We’ll take the plate on the left to be the one at zero volts and we’ll say the difference between the potential at that plate and the potential at the right plate is 𝑉 volts. We’ll solve for that voltage in part two. But for now, our focus is on the electric field strength in between these two plates.

Knowing that our plate on the right is at higher potential than our plate on the left, we know that when an electric field is set up between the plates, it will move parallel to them and it will go from right to left, higher potential to lower potential. And moreover, this field — even though it doesn’t quite look that way from our sketch — will be uniform in between the plates; it will have the same value everywhere.

It’s that field strength, which we can call 𝐸, that we want to solve for in this part. And to help us do it, we’re given some information about this point we’ve marked out with an 𝑥. First of all, we’re told that this point is 8.00 centimetres from the left plate, the one which is taken to be at zero volts. And second, we’re told that at this 𝑥 point, this location, the potential is 450 volts.

We can say then that we’re given the potential at this point; we’ll call it 𝑉 sub 𝑝. We’re also given the distance between this point and our zero potential point, the left plate. And we then want to solve for the electric field that exists between these parallel plates. Working with these three variables, there’s a mathematical relationship that ties them altogether.

When we have a uniform electric field in between two parallel conducting plates, then that field multiplied by the distance between the plates is equal to the potential across them. Working with our particular variables, we can say that 𝑉 sub 𝑝 is equal to 𝐸 times 𝑑. Well, remember it’s the electric field 𝐸 we want to solve for.

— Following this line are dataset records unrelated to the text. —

-- pv_equiv track=rewrite | github.com/ale-durso/python_quarta | es_16_conta_righe_e_parole.py | numeroParole
-- ===== SOURCE A (Python) =====
-- def numeroParole(righe):
--     cont_p = 0
--     cont_c = 0
--     for riga in righe:
--         parole = riga.split()
--         for parola in parole:
--             cont_p += 1
--             for car in parola:
--                 if car != " " and car != "\n":
--                     cont_c += 1
--     return cont_p, cont_c
-- ===== SOURCE B (Python) =====
-- def numeroParole(righe):
--     # Character-level state machine: no splitting, no word lists.
--     # A word begins at each non-whitespace char preceded by whitespace/line start;
--     # every non-whitespace char is counted. Equivalent to split()-based counting
--     # because split() partitions exactly the non-whitespace characters into
--     # maximal blocks.
--     p = 0
--     c = 0
--     for riga in righe:
--         in_word = False
--         for ch in riga:
--             if ch.isspace():
--                 in_word = False
--             else:
--                 c += 1
--                 if not in_word:
--                     p += 1
--                     in_word = True
--     return p, c
-- ===== Notes on version B (the rewrite author's own statement) =====
-- stated objective: alternative
-- what changed: Replaces split()-then-count (building word lists and iterating over each word's characters) by a single character-level state machine per line that counts word starts (non-space char preceded by space/line start) and non-space characters directly, allocating nothing.
import Mathlib
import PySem

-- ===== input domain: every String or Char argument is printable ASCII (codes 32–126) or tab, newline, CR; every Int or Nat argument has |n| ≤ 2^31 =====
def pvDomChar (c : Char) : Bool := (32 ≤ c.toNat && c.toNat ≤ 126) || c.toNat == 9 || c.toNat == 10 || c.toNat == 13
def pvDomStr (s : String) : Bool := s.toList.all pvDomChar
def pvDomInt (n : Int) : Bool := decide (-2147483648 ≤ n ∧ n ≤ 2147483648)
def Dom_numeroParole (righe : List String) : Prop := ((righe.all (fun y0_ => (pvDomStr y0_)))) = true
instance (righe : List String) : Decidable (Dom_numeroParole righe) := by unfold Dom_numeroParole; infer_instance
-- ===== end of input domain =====

-- B replaces split()-then-count by a per-line character state machine counting word starts and non-space chars directly (alternative decomposition, same cost).


-- ===== PORT A =====
-- triple-nested accumulation over split() output, exactly as in the Python
def numeroParole (righe : List String) : Int × Int :=
  righe.foldl
    (fun st riga =>
      let parole := PySem.Str.split₀ riga
      parole.foldl
        (fun st parola =>
          let cont_p := st.1 + 1
          let cont_c := parola.toList.foldl
            (fun cc car => if car ≠ ' ' ∧ car ≠ '\n' then cc + 1 else cc) st.2
          (cont_p, cont_c))
        st)
    (0, 0)

-- ===== PORT B =====
-- per-line character state machine: (in_word, p, c)
def numeroParole_alt (righe : List String) : Int × Int :=
  righe.foldl
    (fun st riga =>
      let r := riga.toList.foldl
        (fun (s : Bool × Int × Int) ch =>
          if PySem.Chars.isspace ch then (false, s.2.1, s.2.2)
          else (true, if s.1 then s.2.1 else s.2.1 + 1, s.2.2 + 1))
        (false, st.1, st.2)
      (r.2.1, r.2.2))
    (0, 0)

-- ===== PRECONDITION & SPEC =====
def Spec_numeroParole (righe : List String) (out : Int × Int) : Prop := out = numeroParole_alt righe
instance (righe : List String) (out : Int × Int) : Decidable (Spec_numeroParole righe out) := by unfold Spec_numeroParole; infer_instance

-- ===== CLAIM =====
def Claim_equal_numeroParole : Prop := ∀ (righe : List String), Dom_numeroParole righe → Spec_numeroParole righe (numeroParole righe)

-- ===== LEMMAS AND PROOFS =====

-- number of words the scan starting in state iw sees in s
def pvNw : List Char → Bool → Int
  | [], _ => 0
  | a :: t, iw =>
    if PySem.Chars.isspace a then pvNw t false
    else (if iw then 0 else 1) + pvNw t true

-- number of non-whitespace chars of s
def pvNs : List Char → Int
  | [] => 0
  | a :: t => (if PySem.Chars.isspace a then 0 else 1) + pvNs t

-- split₀.go result length via the scan count
theorem go_len (s : List Char) : ∀ (cur : List Char) (acc : List (List Char)),
    ((PySem.Chars.split₀.go s cur acc).length : Int)
      = acc.length + (if cur.isEmpty then 0 else 1) + pvNw s (!cur.isEmpty) := by
  induction s with
  | nil =>
    intro cur acc
    simp only [PySem.Chars.split₀.go, pvNw]
    split <;> simp
  | cons a t ih =>
    intro cur acc
    simp only [PySem.Chars.split₀.go, pvNw]
    by_cases hs : PySem.Chars.isspace a = true
    · rw [if_pos hs, if_pos hs]
      by_cases hc : cur.isEmpty
      · rw [if_pos hc, if_pos hc, ih]; simp
      · rw [if_neg hc, if_neg hc, ih]; simp
    · rw [if_neg hs, if_neg hs, ih]
      by_cases hc : cur.isEmpty <;> simp [hc] <;> ring

-- split₀.go summed word lengths via the non-space count
theorem go_sum (s : List Char) : ∀ (cur : List Char) (acc : List (List Char)),
    (((PySem.Chars.split₀.go s cur acc).map (fun l => (l.length : Int))).sum)
      = ((acc.map (fun l => (l.length : Int))).sum) + cur.length + pvNs s := by
  induction s with
  | nil =>
    intro cur acc
    simp only [PySem.Chars.split₀.go, pvNs]
    split
    · next h => simp [List.isEmpty_iff.mp h]
    · simp [add_comm]
  | cons a t ih =>
    intro cur acc
    simp only [PySem.Chars.split₀.go, pvNs]
    by_cases hs : PySem.Chars.isspace a = true
    · rw [if_pos hs, if_pos hs]
      by_cases hc : cur.isEmpty
      · rw [if_pos hc, ih]; simp [List.isEmpty_iff.mp hc]
      · rw [if_neg hc, ih]; simp; ring
    · rw [if_neg hs, if_neg hs, ih]
      simp; ring

-- every char of every word produced by split₀.go is non-whitespace
theorem split0_go_nonspace (s cur : List Char) (acc : List (List Char))
    (hcur : ∀ c ∈ cur, PySem.Chars.isspace c = false)
    (hacc : ∀ l ∈ acc, ∀ c ∈ l, PySem.Chars.isspace c = false) :
    ∀ l ∈ PySem.Chars.split₀.go s cur acc, ∀ c ∈ l, PySem.Chars.isspace c = false := by
  induction s generalizing cur acc with
  | nil =>
    intro l hl c hc
    simp only [PySem.Chars.split₀.go] at hl
    split at hl
    · exact hacc l (List.mem_reverse.mp hl) c hc
    · rcases List.mem_cons.mp (List.mem_reverse.mp hl) with h | h
      · exact hcur c (List.mem_reverse.mp (h ▸ hc))
      · exact hacc l h c hc
  | cons a rest ih =>
    intro l hl c hc
    simp only [PySem.Chars.split₀.go] at hl
    by_cases hs : PySem.Chars.isspace a = true
    · rw [if_pos hs] at hl
      split at hl
      · exact ih [] acc (by simp) hacc l hl c hc
      · refine ih [] (cur.reverse :: acc) (by simp) ?_ l hl c hc
        intro l' hl' c' hc'
        rcases List.mem_cons.mp hl' with h | h
        · exact hcur c' (List.mem_reverse.mp (h ▸ hc'))
        · exact hacc l' h c' hc'
    · rw [if_neg hs] at hl
      refine ih (a :: cur) acc ?_ hacc l hl c hc
      intro c' hc'
      rcases List.mem_cons.mp hc' with h | h
      · simpa [h] using hs
      · exact hcur c' h

theorem split0_nonspace (s : String) :
    ∀ w ∈ PySem.Str.split₀ s, ∀ c ∈ w.toList, PySem.Chars.isspace c = false := by
  intro w hw c hc
  simp only [PySem.Str.split₀, List.mem_map] at hw
  obtain ⟨l, hl, rfl⟩ := hw
  refine split0_go_nonspace s.toList [] [] (by simp) (by simp) l hl c ?_
  simpa using hc

-- A's inner char loop counts every char when none is whitespace
theorem char_fold_len (l : List Char) (cc : Int)
    (h : ∀ c ∈ l, PySem.Chars.isspace c = false) :
    l.foldl (fun cc car => if car ≠ ' ' ∧ car ≠ '\n' then cc + 1 else cc) cc
      = cc + l.length := by
  induction l generalizing cc with
  | nil => simp
  | cons a t ih =>
    have ha : a ≠ ' ' ∧ a ≠ '\n' := by
      have := h a (List.mem_cons_self ..)
      constructor <;> rintro rfl <;> simp [PySem.Chars.isspace] at this
    simp only [List.foldl_cons, if_pos ha, List.length_cons]
    rw [ih (cc + 1) (fun c hc => h c (List.mem_cons_of_mem _ hc))]
    push_cast; ring

-- A's word loop over one line's words, from any state
theorem word_fold (ws : List String) (st : Int × Int)
    (h : ∀ w ∈ ws, ∀ c ∈ w.toList, PySem.Chars.isspace c = false) :
    ws.foldl
      (fun st parola =>
        let cont_p := st.1 + 1
        let cont_c := parola.toList.foldl
          (fun cc car => if car ≠ ' ' ∧ car ≠ '\n' then cc + 1 else cc) st.2
        (cont_p, cont_c)) st
      = (st.1 + ws.length, st.2 + (ws.map (fun w => ((w.toList.length : Int)))).sum) := by
  induction ws generalizing st with
  | nil => simp
  | cons w t ih =>
    simp only [List.foldl_cons]
    rw [char_fold_len _ _ (h w (List.mem_cons_self ..)),
        ih _ (fun w' hw' => h w' (List.mem_cons_of_mem _ hw'))]
    refine Prod.ext ?_ ?_
    · simp; ring
    · simp; ring

-- A's per-line word count and char count in terms of pvNw / pvNs
theorem split0_len (s : String) :
    ((PySem.Str.split₀ s).length : Int) = pvNw s.toList false := by
  simp only [PySem.Str.split₀, PySem.Chars.split₀, List.length_map]
  simpa using go_len s.toList [] []

theorem split0_sum (s : String) :
    ((PySem.Str.split₀ s).map (fun w => ((w.toList.length : Int)))).sum = pvNs s.toList := by
  simp only [PySem.Str.split₀, List.map_map]
  have : ((PySem.Chars.split₀ s.toList).map (fun l => (l.length : Int))).sum = pvNs s.toList := by
    simpa [PySem.Chars.split₀] using go_sum s.toList [] []
  rw [← this]
  congr 1
  apply List.map_congr_left
  intro l _
  simp

-- B's inner char fold computes (·, p + pvNw s iw, c + pvNs s)
theorem scan_fold (s : List Char) : ∀ (iw : Bool) (p c : Int),
    (s.foldl
      (fun (st : Bool × Int × Int) ch =>
        if PySem.Chars.isspace ch then (false, st.2.1, st.2.2)
        else (true, if st.1 then st.2.1 else st.2.1 + 1, st.2.2 + 1))
      (iw, p, c)).2
      = (p + pvNw s iw, c + pvNs s) := by
  induction s with
  | nil => intro iw p c; simp [pvNw, pvNs]
  | cons a t ih =>
    intro iw p c
    simp only [List.foldl_cons, pvNw, pvNs]
    by_cases hs : PySem.Chars.isspace a = true
    · rw [if_pos hs, if_pos hs, if_pos hs, ih]
      simp
    · rw [if_neg hs, if_neg hs, if_neg hs, ih]
      by_cases hi : iw = true <;> simp [hi] <;> ring_nf <;> simp [add_comm, add_assoc, add_left_comm]

-- ===== VERDICT =====
theorem numeroParole_spec : Claim_equal_numeroParole := by
  intro righe hdom
  clear hdom
  unfold Spec_numeroParole numeroParole numeroParole_alt
  suffices h : ∀ (p c : Int),
      righe.foldl
        (fun st riga =>
          (PySem.Str.split₀ riga).foldl
            (fun st parola =>
              let cont_p := st.1 + 1
              let cont_c := parola.toList.foldl
                (fun cc car => if car ≠ ' ' ∧ car ≠ '\n' then cc + 1 else cc) st.2
              (cont_p, cont_c)) st) (p, c)
      = righe.foldl
          (fun st riga =>
            let r := riga.toList.foldl
              (fun (s : Bool × Int × Int) ch =>
                if PySem.Chars.isspace ch then (false, s.2.1, s.2.2)
                else (true, if s.1 then s.2.1 else s.2.1 + 1, s.2.2 + 1))
              (false, st.1, st.2)
            (r.2.1, r.2.2)) (p, c) by
    simpa using h 0 0
  induction righe with
  | nil => intro p c; simp
  | cons r t ih =>
    intro p c
    simp only [List.foldl_cons]
    rw [word_fold _ _ (split0_nonspace r)]
    have hb : ((r.toList.foldl
        (fun (s : Bool × Int × Int) ch =>
          if PySem.Chars.isspace ch then (false, s.2.1, s.2.2)
          else (true, if s.1 then s.2.1 else s.2.1 + 1, s.2.2 + 1))
        (false, p, c)).2) = (p + pvNw r.toList false, c + pvNs r.toList) := scan_fold r.toList false p c
    simp only []
    rw [split0_len, split0_sum] at *
    rw [show ((r.toList.foldl
        (fun (s : Bool × Int × Int) ch =>
          if PySem.Chars.isspace ch then (false, s.2.1, s.2.2)
          else (true, if s.1 then s.2.1 else s.2.1 + 1, s.2.2 + 1))
        (false, p, c)).2.1,
        (r.toList.foldl
        (fun (s : Bool × Int × Int) ch =>
          if PySem.Chars.isspace ch then (false, s.2.1, s.2.2)
          else (true, if s.1 then s.2.1 else s.2.1 + 1, s.2.2 + 1))
        (false, p, c)).2.2) = (p + pvNw r.toList false, c + pvNs r.toList) from by
          rw [← hb]]
    exact ih _ _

Dividing both sides by the distance 𝑑, we now have an equation that will let us do that. All that remains is to plug in 450 volts for 𝑉 sub 𝑝 and 8.00 centimetres for 𝑑 and then we can calculate 𝐸. When we’ve made these substitutions, before we calculate this fraction, there is one change we want to make and it has to do with the units of 𝑑.

Right now, 𝑑 is in units of centimetres, but the SI standard unit for length is metres. Recalling that 100 centimetres is equal to one metre, that lets us perform the conversion between these two length units. 8.00 centimetres is 0.08 metres. And when we calculate this fraction, we see that it’s 5.63 kilovolts per metre. This is a measure of just how much the potential changes for every metre of distance between our parallel plates.

Now, let’s move on to part two, where, as we mentioned before, we want to solve for the voltage between the plates, in other words, the voltage of the right most plate relative to the left plate which is at zero volts. There are a couple of ways we could go about doing this.

One way is to take our 𝑉 sub 𝑝 value, well 450 volts, which remember applied at a point 8.00 centimetres from our zero volt standard, and multiply that by a ratio of distances. On top, we have the total distance between the plates and on bottom we have the distance from the zero-voltage plate to this point, where 𝑉 sub 𝑝 is measured. This method is perfectly good and will give us the result we’re looking for.

A second way we can solve for this voltage is to reapply our equation 𝑉 is equal to 𝐸 times 𝑑. Recall that in part one, we solved for that electric field strength in between the plates. So now, knowing that electric field, we can multiply it by the distance between the plates to solve for 𝑉.

Either one of these two methods will work and both will lead us to the voltage between the plates. If we do choose the second method, one thing we want to keep in mind is that we want to rewrite our distance between the plates in units of metres from its given units of centimetres.

Both of these methods lead to the same result and that is 563 volts. This is the voltage across the total distance from one plate to the other.